Vários podem ser os gatilhos para aumentar, ou diminuir, o nosso desejo sexual.
Uma das maiores queixas das mulheres cis em relação a própria sexualidade, principalmente nos casos de mulheres que estão em relacionamentos longos, é a falta de libido. Como eu já citei alguns textos atrás, a nossa libido é multifatorial. Vários podem ser os gatilhos para aumentar, ou diminuir, o nosso desejo sexual. Alguns fatores são em níveis coletivos, como a opressão sexual feminina ou o empoderamento social da sexualidade da mulher. Já outros são em níveis mais individuais, como estresse, saúde mental, questões hormonais, nível de autoconhecimento e etc. A libido é uma pulsão de vida, então tudo que pode interferir na sua pulsão de viver, pode interferir na sua libido.
Em função do machismo estrutural da nossa socidade patriarcal, nós, mulheres cis, temos muita dificuldade em nos percebermos como seres desejantes. Fomos condicionadas a nos exergarmos como o objeto desejado e por esse motivo muitas mulheres cis quando chegam com a queixa de que não se sentem satisfeitas com a frequência sexual dentro dos seus relacionamentos, uma das primeiras frases que é dita é: – é muito ruim não me sentir desejada! Sendo que pouca, ou nenhuma, frequência sexual dentro de um relacionamento pode afetar diretamente o quanto de prazer essa mulher sente, pode afetar o nível de intimidade que ela tem com seu parceire, entre outras coisas. É muito sintomático de uma sociedade em que a mulher não é vista como ser desejante que uma mulher sinta um incomodo maior ao não se sentir desejada do que ao não estar sentindo prazer.

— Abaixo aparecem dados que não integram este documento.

-- pv_equiv track=rewrite | github.com/AlannaJW/assignment-5-predict-movie-profits-AlannaJW | src/logistic_models.py | make_y_binary
-- ===== SOURCE A (Python) =====
-- def make_y_binary(y_class_data : dict, y_train) :
--     """Converts y values to binary list for each class."""
--     for clas in y_class_data.keys():
--         new = []
--         for row in range(len(y_train)):
--             if y_train[row] == clas:
--                 new.append(1)
--             else:
--                 new.append(0)
--         y_class_data[clas] = new
--     return y_class_data
-- ===== SOURCE B (Python) =====
-- def make_y_binary(y_class_data : dict, y_train) :
--     """Converts y values to binary list for each class using an inverted index
--     of row positions, then scattering 1s into preallocated zero vectors."""
--     n = len(y_train)
--     positions = {}
--     for i, v in enumerate(y_train):
--         positions.setdefault(v, []).append(i)
--     for clas in y_class_data:
--         col = [0] * n
--         for i in positions.get(clas, []):
--             col[i] = 1
--         y_class_data[clas] = col
--     return y_class_data
-- ===== Notes on version B (the rewrite author's own statement) =====
-- stated objective: alternative
-- what changed: B builds an inverted index (value -> list of row positions) in one grouping pass over enumerate(y_train), then for each class allocates a zero vector and scatters 1s at the indexed positions; A instead rescans y_train once per class comparing every element to that class.
import Mathlib
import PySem

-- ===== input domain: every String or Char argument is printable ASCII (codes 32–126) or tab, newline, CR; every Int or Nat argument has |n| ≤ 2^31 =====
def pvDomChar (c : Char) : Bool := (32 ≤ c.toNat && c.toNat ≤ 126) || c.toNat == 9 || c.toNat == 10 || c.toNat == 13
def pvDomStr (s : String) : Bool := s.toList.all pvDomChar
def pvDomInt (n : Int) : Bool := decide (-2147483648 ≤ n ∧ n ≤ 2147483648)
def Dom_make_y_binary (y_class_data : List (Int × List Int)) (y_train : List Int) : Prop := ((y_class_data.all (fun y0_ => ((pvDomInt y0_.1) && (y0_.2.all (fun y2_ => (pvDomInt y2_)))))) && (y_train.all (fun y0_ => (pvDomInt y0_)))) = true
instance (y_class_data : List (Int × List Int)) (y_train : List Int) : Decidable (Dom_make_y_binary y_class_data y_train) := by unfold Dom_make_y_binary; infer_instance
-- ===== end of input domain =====

-- B replaces A's per-class comparison scans by an inverted index of row positions plus a
-- scatter of 1s into zero vectors (objective: alternative; similar cost).  Both Pythons
-- mutate the input dict in place and return it; the equivalence is about the return value.

-- ===== PORT A =====
-- for clas in keys: new = []; for row in range(len(y_train)): append 1/0; dict[clas] = new
def make_y_binary (y_class_data : List (Int × List Int)) (y_train : List Int) : List (Int × List Int) :=
  let d := PySem.Dict.ofList y_class_data
  (d.keys.foldl (fun d' clas =>
      d'.insert clas
        ((PySem.List.pyRange 0 (y_train.length : Int) 1).foldl
          (fun new row => new ++ [if PySem.List.pyGetD y_train row 0 = clas then (1 : Int) else 0]) [])) d).items

-- ===== PORT B =====
-- positions.setdefault(v, []).append(i)  is exactly  Dict.modify v [] (· ++ [i])
def make_y_binary_alt (y_class_data : List (Int × List Int)) (y_train : List Int) : List (Int × List Int) :=
  let n := y_train.length
  let positions := (PySem.List.enumerate y_train).foldl
      (fun d p => d.modify p.2 [] (· ++ [p.1])) PySem.Dict.empty
  let d := PySem.Dict.ofList y_class_data
  (d.keys.foldl (fun d' clas =>
      d'.insert clas
        ((positions.getD clas []).foldl (fun col i => col.set i.toNat 1) (List.replicate n 0))) d).items

-- ===== PRECONDITION & SPEC =====
def Spec_make_y_binary (y_class_data : List (Int × List Int)) (y_train : List Int) (out : List (Int × List Int)) : Prop := out = make_y_binary_alt y_class_data y_train
instance (y_class_data : List (Int × List Int)) (y_train : List Int) (out : List (Int × List Int)) : Decidable (Spec_make_y_binary y_class_data y_train out) := by unfold Spec_make_y_binary; infer_instance

-- ===== CLAIM (what is proved, stated in full; the proofs are below) =====
def Claim_equal_make_y_binary : Prop := ∀ (y_class_data : List (Int × List Int)) (y_train : List Int), Dom_make_y_binary y_class_data y_train → Spec_make_y_binary y_class_data y_train (make_y_binary y_class_data y_train)

-- ===== LEMMAS AND PROOFS =====

-- A's inner loop over row indices is the indicator map over y_train
theorem pvInnerA (y_train : List Int) (clas : Int) :
    (PySem.List.pyRange 0 (y_train.length : Int) 1).foldl
      (fun new row => new ++ [if PySem.List.pyGetD y_train row 0 = clas then (1 : Int) else 0]) []
    = y_train.map (fun v => if v = clas then (1 : Int) else 0) := by
  rw [PySem.List.foldl_pyRange_zero_pyGetD' y_train 0
        (fun new v => new ++ [if v = clas then (1 : Int) else 0]) []]
  rw [PySem.List.foldl_append_singleton_eq_map]
  simp

-- B's inverted index: the positions recorded for a class are the matching entries of enumerate
theorem pvIdx (xs : List Int) (clas : Int) :
    ((PySem.List.enumerate xs).foldl (fun d p => d.modify p.2 [] (· ++ [p.1]))
        PySem.Dict.empty).getD clas []
    = ((PySem.List.enumerate xs).filter (fun p => p.2 == clas)).map (·.1) := by
  have h : (PySem.List.enumerate xs).foldl (fun d p => d.modify p.2 [] (· ++ [p.1]))
        (PySem.Dict.empty (κ := Int) (ν := List Int))
      = ((PySem.List.enumerate xs).map Prod.swap).foldl
          (fun d p => d.modify p.1 [] (· ++ [p.2])) PySem.Dict.empty := by
    rw [List.foldl_map]; rfl
  rw [h, PySem.Dict.getD_foldl_modify_append]
  simp [List.filter_map, List.map_map, Function.comp_def]

-- scatter of 1s: element j of the fold is 1 if j is among the (nonnegative) indices, else unchanged
theorem pvSetFoldGet (idxs : List Int) (hnn : ∀ i ∈ idxs, 0 ≤ i) (L : List Int) (j : Nat) :
    (idxs.foldl (fun col i => col.set i.toNat 1) L)[j]?
    = if (j : Int) ∈ idxs ∧ j < L.length then some 1 else L[j]? := by
  induction idxs generalizing L with
  | nil => simp
  | cons i rest ih =>
      have hi : 0 ≤ i := hnn i (by simp)
      rw [List.foldl_cons, ih (fun x hx => hnn x (by simp [hx]))]
      simp only [List.length_set, List.mem_cons]
      by_cases hlen : j < L.length
      · by_cases hmem : (j : Int) ∈ rest
        · simp [hmem, hlen]
        · by_cases hji : (j : Int) = i
          · have hj' : i.toNat = j := by omega
            have hset : (L.set i.toNat 1)[j]? = some 1 := by
              rw [hj']; simp [hlen]
            rw [if_neg (fun h => hmem h.1), if_pos ⟨Or.inl hji, hlen⟩, hset]
          · have hj' : i.toNat ≠ j := by omega
            rw [if_neg (fun h => hmem h.1), if_neg (by tauto), List.getElem?_set_ne hj']
      · have hle : L.length ≤ j := Nat.le_of_not_lt hlen
        simp [hlen]

-- the scattered column equals the indicator map
theorem pvColB (xs : List Int) (clas : Int) :
    ((((PySem.List.enumerate xs).filter (fun p => p.2 == clas)).map (·.1)).foldl
        (fun col i => col.set i.toNat 1) (List.replicate xs.length 0))
    = xs.map (fun v => if v = clas then (1 : Int) else 0) := by
  have hnn : ∀ i ∈ ((PySem.List.enumerate xs).filter (fun p => p.2 == clas)).map (·.1), 0 ≤ i := by
    intro i hi
    simp only [List.mem_map, List.mem_filter] at hi
    obtain ⟨p, ⟨hp, _⟩, rfl⟩ := hi
    rw [PySem.List.mem_enumerate_iff] at hp
    obtain ⟨k, hk, rfl⟩ := hp
    simp
  have hmem : ∀ j : Nat, ((j : Int) ∈ ((PySem.List.enumerate xs).filter (fun p => p.2 == clas)).map (·.1))
      ↔ ∃ h : j < xs.length, xs[j] = clas := by
    intro j
    simp only [List.mem_map, List.mem_filter]
    constructor
    · rintro ⟨p, ⟨hp, hc⟩, hfst⟩
      rw [PySem.List.mem_enumerate_iff] at hp
      obtain ⟨k, hk, rfl⟩ := hp
      simp only [beq_iff_eq] at hc
      have : j = k := by simpa using hfst.symm
      subst this
      exact ⟨hk, hc⟩
    · rintro ⟨hj, hc⟩
      refine ⟨((j : Int), xs[j]), ⟨?_, by simp [hc]⟩, rfl⟩
      rw [PySem.List.mem_enumerate_iff]
      exact ⟨j, hj, by simp⟩
  apply List.ext_getElem?
  intro j
  rw [pvSetFoldGet _ hnn]
  by_cases hj : j < xs.length
  · rcases Decidable.em ((j : Int) ∈ ((PySem.List.enumerate xs).filter (fun p => p.2 == clas)).map (·.1)) with hm | hm
    · obtain ⟨_, hc⟩ := (hmem j).mp hm
      simp [hm, hj, hc]
    · have hc : ¬ xs[j] = clas := by
        intro h; exact hm ((hmem j).mpr ⟨hj, h⟩)
      simp [hm, hj, hc]
  · have : ¬ (j : Int) ∈ ((PySem.List.enumerate xs).filter (fun p => p.2 == clas)).map (·.1) := by
      intro h; exact hj ((hmem j).mp h).fst
    simp [this, hj]

-- ===== VERDICT (by name: the statement is the Claim_ definition above) =====
theorem make_y_binary_spec : Claim_equal_make_y_binary := by
  intro y_class_data y_train _
  show make_y_binary y_class_data y_train = make_y_binary_alt y_class_data y_train
  simp only [make_y_binary, make_y_binary_alt]
  congr 2
  funext d' clas
  rw [pvInnerA, pvIdx, pvColB]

Porém, graças ao movimento em prol da libertação sexual da mulher, ao aumento das pautas sobre sexualidade na sociedade e ao estímulo ao autoconhecimento sexual, muitas mulheres têm se atentado à sua própria libido e buscado autonomia em relação ao seu prazer.
Até os anos 2000 acreditava-se que até 50% das mulheres cis sofriam algum tipo de distúrbio da libido e os estudos sobre sexualidade humana da época confirmavam isso. Muito do que sabia-se sobre desejo foi baseado num padrão de excitação cis masculino, ou seja, boa parte da ciência do sexo, até recentemente, era extremamente machista. Porém atualmente os estudos refutam essa ideia e também o estigma sexual da frigidez feminina. Nas últimas décadas, a concepção de como funciona o ciclo de prazer foi modificada pela medicina sexual. Antes, prevalecia a ideia de que esse sistema seguia a ordem linear: desejo, excitação, orgasmo e resolução. Atualmente, leva-se em conta um modelo circular, em que o desejo pode ser responsivo, ou seja, mesmo não existindo uma vontade inicial, um desejo espontâneo, é possível provocá-lo e estimulá-lo durante a experiência sexual enquanto ela já está acontecendo (como experiência sexual eu incluo beijos mais quentes, carícias, toques e beijos pelo corpo e etc. Pois eu, particularmente, considero tudo isso como parte da experiência sexual e não acredito no conceito de preliminares).
Segundo Laurie Mintz, professora de Psicologia da Sexualidade Humana na Universidade da Flórida, “falta de apetite sexual por si só não é mais critério de diagnóstico nenhum”. Anadense Rosemary Basson, diretora do Programa de Medicina Sexual da University of British Columbia, publicou um artigo em 2000 e nele ela destacou que “o desejo é um evento responsivo, não espontâneo”. Ela diz: “A resposta sexual, como o nome sugere, responde a alguma coisa, a estímulos ou sinais sexuais, estejam eles no ambiente ou simplesmente na cabeça de alguém. Memórias e fantasias, por exemplo, ativam a excitação e o desejo”. Basson propôs alguns modelos de resposta sexual. Eles são modelos circulares, nos quais o desejo e a excitação se encontram no mesmo grau, e nosso físico, nosso psicológico e nosso emocional se retroalimentam.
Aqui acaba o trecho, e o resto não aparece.